Return, exactly and in full, the lines of the records below starting at the one with "-- every token" and ending at the one with "def Spec_average_string (s", and no other lines.

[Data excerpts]
[Start of section]
-- pv_equiv track=rewrite | github.com/52ivepub/CodeWars | algos_114/main.py | average_string
-- ===== SOURCE A (Python) =====
-- def average_string(s):
--     nums = ["zero", "one", "two", "three", "four", "five", "six", "seven", "eight", "nine"]
--     if not all(list(True if i in nums else False for i in s.split())) or len(s) == 0:
--         return "n/a"
--     nums = dict(enumerate(nums))
--     new_nums = {y:x for x, y in nums.items()}
--     result = [new_nums[i] for i in s.split()]
--     result = (sum(result))//len(result)
--     return nums[result]
--
--
--
--     for num in s.split():
--         pass
-- ===== SOURCE B (Python) =====
-- def average_string(s):
--     words = ["zero", "one", "two", "three", "four", "five", "six", "seven", "eight", "nine"]
--     if len(s) == 0:
--         return "n/a"
--     tokens = s.split()
--     counts = {}
--     for t in tokens:
--         counts[t] = counts.get(t, 0) + 1
--     total = 0
--     seen = 0
--     for i, w in enumerate(words):
--         c = counts.get(w, 0)
--         total += i * c
--         seen += c
--     if seen != len(tokens):
--         return "n/a"
--     return words[total // len(tokens)]
-- ===== Notes on version B (the rewrite author's own statement) =====
-- stated objective: alternative
-- what changed: B builds a histogram (counts dict) of the tokens in one pass, then loops over the ten fixed digit words accumulating index*multiplicity and total multiplicity; validity is decided by comparing the total multiplicity with the token count, replacing A's per-token membership check, reversed-dict index lookup and sum/len passes.
import Mathlib
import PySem

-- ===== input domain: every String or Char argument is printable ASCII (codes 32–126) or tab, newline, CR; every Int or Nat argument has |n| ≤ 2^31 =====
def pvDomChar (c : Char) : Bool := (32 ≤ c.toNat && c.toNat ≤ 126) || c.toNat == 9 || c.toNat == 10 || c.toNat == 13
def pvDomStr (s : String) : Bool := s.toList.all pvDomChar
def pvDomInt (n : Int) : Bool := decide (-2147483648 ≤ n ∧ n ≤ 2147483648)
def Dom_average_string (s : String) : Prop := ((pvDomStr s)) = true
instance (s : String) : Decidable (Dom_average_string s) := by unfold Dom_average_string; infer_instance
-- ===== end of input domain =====

-- B replaces A's validate pass, enumerate dict, reversed-dict lookup and sum/len passes by a
-- token histogram plus a constant pass over the ten digit words (objective: alternative).

-- ===== PORT A =====
def pvNums : List String :=
  ["zero", "one", "two", "three", "four", "five", "six", "seven", "eight", "nine"]

def average_string (s : String) : String :=
  let nums := pvNums
  if (!((PySem.Str.split₀ s).all (fun i => nums.contains i))) || (PySem.Str.len s == 0) then
    "n/a"
  else
    let numsD : PySem.Dict Int String := PySem.Dict.ofList (PySem.List.enumerate nums)
    let newNums : PySem.Dict String Int :=
      PySem.Dict.ofList (numsD.items.map (fun p => (p.2, p.1)))
    -- every token is a key of newNums in this branch, so the KeyError default is never used
    let result : List Int := (PySem.Str.split₀ s).map (fun i => (newNums.get? i).getD 0)
    -- result.length = 0 (Python ZeroDivisionError) is excluded by Pre_
    let r := PySem.Int.floordiv result.sum (result.length : Int)
    (numsD.get? r).getD ""   -- r is always a key in this branch; default never used

-- ===== PORT B =====
def average_string_alt (s : String) : String :=
  let words := pvNums
  if PySem.Str.len s == 0 then "n/a"
  else
    let tokens := PySem.Str.split₀ s
    -- counts[t] = counts.get(t, 0) + 1, built over all tokens
    let counts : PySem.Dict String Int :=
      tokens.foldl (fun d t => d.insert t (d.getD t 0 + 1)) PySem.Dict.empty
    -- for i, w in enumerate(words): total += i*c; seen += c
    let p : Int × Int := (PySem.List.enumerate words).foldl
      (fun (p : Int × Int) iw => (p.1 + iw.1 * counts.getD iw.2 0, p.2 + counts.getD iw.2 0))
      ((0 : Int), (0 : Int))
    -- tokens.length = 0 (Python ZeroDivisionError) is excluded by Pre_
    if p.2 != (tokens.length : Int) then "n/a"
    else (PySem.List.pyGet? words (PySem.Int.floordiv p.1 (tokens.length : Int))).getD ""

-- ===== PRECONDITION & SPEC =====
-- Pre_ excludes nonempty whitespace-only strings, on which both A and B raise ZeroDivisionError.
def Pre_average_string (s : String) : Prop :=
  PySem.Str.len s = 0 ∨ PySem.Str.split₀ s ≠ []
instance (s : String) : Decidable (Pre_average_string s) := by
  unfold Pre_average_string; infer_instance

def pvWitness_average_string : String := "one two"

def Spec_average_string (s : String) (out : String) : Prop := out = average_string_alt s
instance (s : String) (out : String) : Decidable (Spec_average_string s out) := by
  unfold Spec_average_string; infer_instance

-- ===== CLAIM (what is proved, stated in full; the proofs are below) =====
def Claim_equal_average_string : Prop :=
  ∀ (s : String), Dom_average_string s → Pre_average_string s →
    Spec_average_string s (average_string s)

-- ===== LEMMAS AND PROOFS =====

-- the index A looks up for a valid token
def pvIdx (t : String) : Int := (((PySem.List.index? pvNums t).getD 0 : Nat) : Int)

lemma pvIdx_bounds (t : String) : 0 ≤ pvIdx t ∧ pvIdx t ≤ 9 := by
  constructor
  · exact Int.natCast_nonneg _
  · unfold pvIdx
    rcases h : PySem.List.index? pvNums t with _ | k
    · simp
    · have hk : k < pvNums.length := by
        rcases PySem.List.getElem_of_index?_eq_some h with ⟨hk, _⟩
        exact hk
      simp only [Option.getD_some]
      have : pvNums.length = 10 := by decide
      omega

lemma pvSum_bounds (l : List String) :
    0 ≤ (l.map pvIdx).sum ∧ (l.map pvIdx).sum ≤ 9 * l.length := by
  induction l with
  | nil => simp
  | cons t rest ih =>
    have h := pvIdx_bounds t
    simp only [List.map_cons, List.sum_cons, List.length_cons]
    constructor
    · omega
    · push_cast; omega

-- A's reversed dict looks up exactly the list index, on valid tokens
lemma pvNewNums_get (t : String) (h : pvNums.contains t = true) :
    ((PySem.Dict.ofList (((PySem.Dict.ofList (PySem.List.enumerate pvNums) :
        PySem.Dict Int String)).items.map (fun p => (p.2, p.1))) :
        PySem.Dict String Int).get? t).getD 0 = pvIdx t := by
  have hm : t ∈ pvNums := by simpa using h
  simp only [pvNums, List.mem_cons, List.not_mem_nil, or_false] at hm
  rcases hm with rfl | rfl | rfl | rfl | rfl | rfl | rfl | rfl | rfl | rfl <;> decide

-- A's nums dict agrees with list indexing for every r in 0..9
lemma pvNumsD_get (r : Int) (h0 : 0 ≤ r) (h9 : r ≤ 9) :
    ((PySem.Dict.ofList (PySem.List.enumerate pvNums) : PySem.Dict Int String).get? r).getD ""
      = (PySem.List.pyGet? pvNums r).getD "" := by
  interval_cases r <;> decide

-- B's two accumulated sums over the ten words, expressed by token counts:
-- total is the index-sum of the valid tokens, seen is how many tokens are valid
lemma pvHist_sums (l : List String) :
    (0 + 0 * (l.count "zero" : Int) + 1 * (l.count "one" : Int) + 2 * (l.count "two" : Int)
       + 3 * (l.count "three" : Int) + 4 * (l.count "four" : Int) + 5 * (l.count "five" : Int)
       + 6 * (l.count "six" : Int) + 7 * (l.count "seven" : Int) + 8 * (l.count "eight" : Int)
       + 9 * (l.count "nine" : Int)
      = ((l.filter (fun t => pvNums.contains t)).map pvIdx).sum)
    ∧ (0 + (l.count "zero" : Int) + (l.count "one" : Int) + (l.count "two" : Int)
       + (l.count "three" : Int) + (l.count "four" : Int) + (l.count "five" : Int)
       + (l.count "six" : Int) + (l.count "seven" : Int) + (l.count "eight" : Int)
       + (l.count "nine" : Int)
      = (l.countP (fun t => pvNums.contains t) : Int)) := by
  induction l with
  | nil => simp
  | cons t rest ih =>
    obtain ⟨ih1, ih2⟩ := ih
    by_cases ht : pvNums.contains t = true
    · have hm : t ∈ pvNums := by simpa using ht
      simp only [pvNums, List.mem_cons, List.not_mem_nil, or_false] at hm
      have i0 : pvIdx "zero" = 0 := by decide
      have i1 : pvIdx "one" = 1 := by decide
      have i2 : pvIdx "two" = 2 := by decide
      have i3 : pvIdx "three" = 3 := by decide
      have i4 : pvIdx "four" = 4 := by decide
      have i5 : pvIdx "five" = 5 := by decide
      have i6 : pvIdx "six" = 6 := by decide
      have i7 : pvIdx "seven" = 7 := by decide
      have i8 : pvIdx "eight" = 8 := by decide
      have i9 : pvIdx "nine" = 9 := by decide
      rcases hm with rfl | rfl | rfl | rfl | rfl | rfl | rfl | rfl | rfl | rfl <;>
        · refine ⟨?_, ?_⟩ <;>
            · simp [pvNums,
                i0, i1, i2, i3, i4, i5, i6, i7, i8, i9] at ih1 ih2 ⊢
              omega
    · have hne : ∀ w ∈ pvNums, (t == w) = false := by
        intro w hw
        rcases hq : t == w with _ | _
        · rfl
        · exfalso; apply ht
          simp only [beq_iff_eq] at hq
          subst hq
          simpa using hw
      have h0 := hne "zero" (by decide)
      have h1 := hne "one" (by decide)
      have h2 := hne "two" (by decide)
      have h3 := hne "three" (by decide)
      have h4 := hne "four" (by decide)
      have h5 := hne "five" (by decide)
      have h6 := hne "six" (by decide)
      have h7 := hne "seven" (by decide)
      have h8 := hne "eight" (by decide)
      have h9 := hne "nine" (by decide)
      constructor <;>
        simp only [List.count_cons, List.countP_cons, List.filter_cons, ht, if_false,
          h0, h1, h2, h3, h4, h5, h6, h7, h8, h9, Bool.false_eq_true,
          Nat.add_zero, ih1, ih2]

-- B's 10-step fold over enumerate(words), evaluated (definitional)
lemma pvFold_eval (d : PySem.Dict String Int) :
    (PySem.List.enumerate pvNums).foldl
      (fun (p : Int × Int) iw => (p.1 + iw.1 * d.getD iw.2 0, p.2 + d.getD iw.2 0))
      ((0 : Int), (0 : Int))
    = (0 + 0 * d.getD "zero" 0 + 1 * d.getD "one" 0 + 2 * d.getD "two" 0 + 3 * d.getD "three" 0
         + 4 * d.getD "four" 0 + 5 * d.getD "five" 0 + 6 * d.getD "six" 0 + 7 * d.getD "seven" 0
         + 8 * d.getD "eight" 0 + 9 * d.getD "nine" 0,
       0 + d.getD "zero" 0 + d.getD "one" 0 + d.getD "two" 0 + d.getD "three" 0 + d.getD "four" 0
         + d.getD "five" 0 + d.getD "six" 0 + d.getD "seven" 0 + d.getD "eight" 0
         + d.getD "nine" 0) := rfl

-- ===== VERDICT (by name: the statement is the Claim_ definition above) =====
theorem average_string_spec : Claim_equal_average_string := by
  intro s _ hpre
  unfold Spec_average_string average_string average_string_alt
  by_cases hlen : PySem.Str.len s = 0
  · have hc : (PySem.Str.len s == 0) = true := by
      simp only [beq_iff_eq]; exact hlen
    have hcond : ((!((PySem.Str.split₀ s).all fun i => pvNums.contains i))
        || (PySem.Str.len s == 0)) = true := by rw [hc]; simp
    rw [if_pos hcond, if_pos hc]
  · have hlen' : (PySem.Str.len s == 0) = false := by
      simp only [beq_eq_false_iff_ne, ne_eq]; exact hlen
    have htoks : PySem.Str.split₀ s ≠ [] := by
      rcases hpre with h | h
      · exact absurd h hlen
      · exact h
    -- the counts dict is Counter(tokens)
    have hcnt : ∀ w : String,
        (((PySem.Str.split₀ s).foldl (fun d t => d.insert t (d.getD t 0 + 1)) PySem.Dict.empty :
          PySem.Dict String Int).getD w 0) = ((PySem.Str.split₀ s).count w : Int) := by
      intro w
      rw [PySem.Dict.foldl_insert_getD_add_one_eq_counter, PySem.Dict.getD_counter]
    have hsums := pvHist_sums (PySem.Str.split₀ s)
    by_cases hall : ((PySem.Str.split₀ s).all fun i => pvNums.contains i) = true
    · -- all tokens valid: both sides are the floor-average lookup
      have hcond : ((!((PySem.Str.split₀ s).all fun i => pvNums.contains i))
          || (PySem.Str.len s == 0)) = false := by rw [hall, hlen']; rfl
      rw [if_neg (by rw [hcond]; exact Bool.false_ne_true),
          if_neg (by rw [hlen']; exact Bool.false_ne_true)]
      dsimp only; rw [pvFold_eval]; simp only [hcnt]
      have hmem : ∀ t ∈ PySem.Str.split₀ s, pvNums.contains t = true :=
        fun t htm => (List.all_eq_true.mp hall) t htm
      have hfilter : (PySem.Str.split₀ s).filter (fun t => pvNums.contains t)
          = PySem.Str.split₀ s := List.filter_eq_self.mpr hmem
      have hcountP : (PySem.Str.split₀ s).countP (fun t => pvNums.contains t)
          = (PySem.Str.split₀ s).length := List.countP_eq_length.mpr hmem
      rw [hfilter, hcountP] at hsums
      rw [hsums.1, hsums.2, if_neg (by simp)]
      -- A's side: reversed-dict lookups are the indices
      have hmap : (PySem.Str.split₀ s).map
          (fun i => ((PySem.Dict.ofList (((PySem.Dict.ofList (PySem.List.enumerate pvNums) :
            PySem.Dict Int String)).items.map (fun p => (p.2, p.1))) :
            PySem.Dict String Int).get? i).getD 0) = (PySem.Str.split₀ s).map pvIdx :=
        List.map_congr_left (fun t htm => pvNewNums_get t (hmem t htm))
      rw [hmap]
      simp only [List.length_map]
      have hlenpos : 0 < ((PySem.Str.split₀ s).length : Int) := by
        rcases hx : PySem.Str.split₀ s with _ | ⟨a, l⟩
        · exact absurd hx htoks
        · simp
      have hsb := pvSum_bounds (PySem.Str.split₀ s)
      set S := ((PySem.Str.split₀ s).map pvIdx).sum with hS
      set L := ((PySem.Str.split₀ s).length : Int) with hL
      have h0 : 0 ≤ PySem.Int.floordiv S L := by
        rw [PySem.Int.floordiv_eq_ediv_of_pos hlenpos]
        exact Int.ediv_nonneg hsb.1 (le_of_lt hlenpos)
      have h9 : PySem.Int.floordiv S L ≤ 9 := by
        have hlt : PySem.Int.floordiv S L < 10 := by
          rw [PySem.Int.floordiv_lt_iff_lt_mul hlenpos]
          have h92 : S ≤ 9 * L := by
            have := hsb.2; push_cast at this ⊢; omega
          omega
        omega
      exact pvNumsD_get _ h0 h9
    · -- an invalid token: A returns "n/a"; B's seen is strictly below the token count
      have hall' : ((PySem.Str.split₀ s).all fun i => pvNums.contains i) = false :=
        Bool.eq_false_iff.mpr hall
      have hcond : ((!((PySem.Str.split₀ s).all fun i => pvNums.contains i))
          || (PySem.Str.len s == 0)) = true := by rw [hall']; rfl
      rw [if_pos hcond, if_neg (by rw [hlen']; exact Bool.false_ne_true)]
      dsimp only; rw [pvFold_eval]; simp only [hcnt]
      rw [hsums.2]
      have hlt : (PySem.Str.split₀ s).countP (fun t => pvNums.contains t)
          < (PySem.Str.split₀ s).length := by
        rcases Nat.lt_or_ge ((PySem.Str.split₀ s).countP (fun t => pvNums.contains t))
            (PySem.Str.split₀ s).length with h | h
        · exact h
        · exfalso
          have hle := List.countP_le_length (l := PySem.Str.split₀ s)
            (p := fun t => pvNums.contains t)
          have heq : (PySem.Str.split₀ s).countP (fun t => pvNums.contains t)
              = (PySem.Str.split₀ s).length := le_antisymm hle h
          have := List.countP_eq_length.mp heq
          exact absurd (List.all_eq_true.mpr this) (by rw [hall']; exact Bool.false_ne_true)
      rw [if_pos (by rw [bne_iff_ne]; intro hq; omega)]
[End of section]
_Output of the task:_
    -- every token is a key of newNums in this branch, so the KeyError default is never used
    let result : List Int := (PySem.Str.split₀ s).map (fun i => (newNums.get? i).getD 0)
    -- result.length = 0 (Python ZeroDivisionError) is excluded by Pre_
    let r := PySem.Int.floordiv result.sum (result.length : Int)
    (numsD.get? r).getD ""   -- r is always a key in this branch; default never used

-- ===== PORT B =====
def average_string_alt (s : String) : String :=
  let words := pvNums
  if PySem.Str.len s == 0 then "n/a"
  else
    let tokens := PySem.Str.split₀ s
    -- counts[t] = counts.get(t, 0) + 1, built over all tokens
    let counts : PySem.Dict String Int :=
      tokens.foldl (fun d t => d.insert t (d.getD t 0 + 1)) PySem.Dict.empty
    -- for i, w in enumerate(words): total += i*c; seen += c
    let p : Int × Int := (PySem.List.enumerate words).foldl
      (fun (p : Int × Int) iw => (p.1 + iw.1 * counts.getD iw.2 0, p.2 + counts.getD iw.2 0))
      ((0 : Int), (0 : Int))
    -- tokens.length = 0 (Python ZeroDivisionError) is excluded by Pre_
    if p.2 != (tokens.length : Int) then "n/a"
    else (PySem.List.pyGet? words (PySem.Int.floordiv p.1 (tokens.length : Int))).getD ""

-- ===== PRECONDITION & SPEC =====
-- Pre_ excludes nonempty whitespace-only strings, on which both A and B raise ZeroDivisionError.
def Pre_average_string (s : String) : Prop :=
  PySem.Str.len s = 0 ∨ PySem.Str.split₀ s ≠ []
instance (s : String) : Decidable (Pre_average_string s) := by
  unfold Pre_average_string; infer_instance

def pvWitness_average_string : String := "one two"

def Spec_average_string (s : String) (out : String) : Prop := out = average_string_alt s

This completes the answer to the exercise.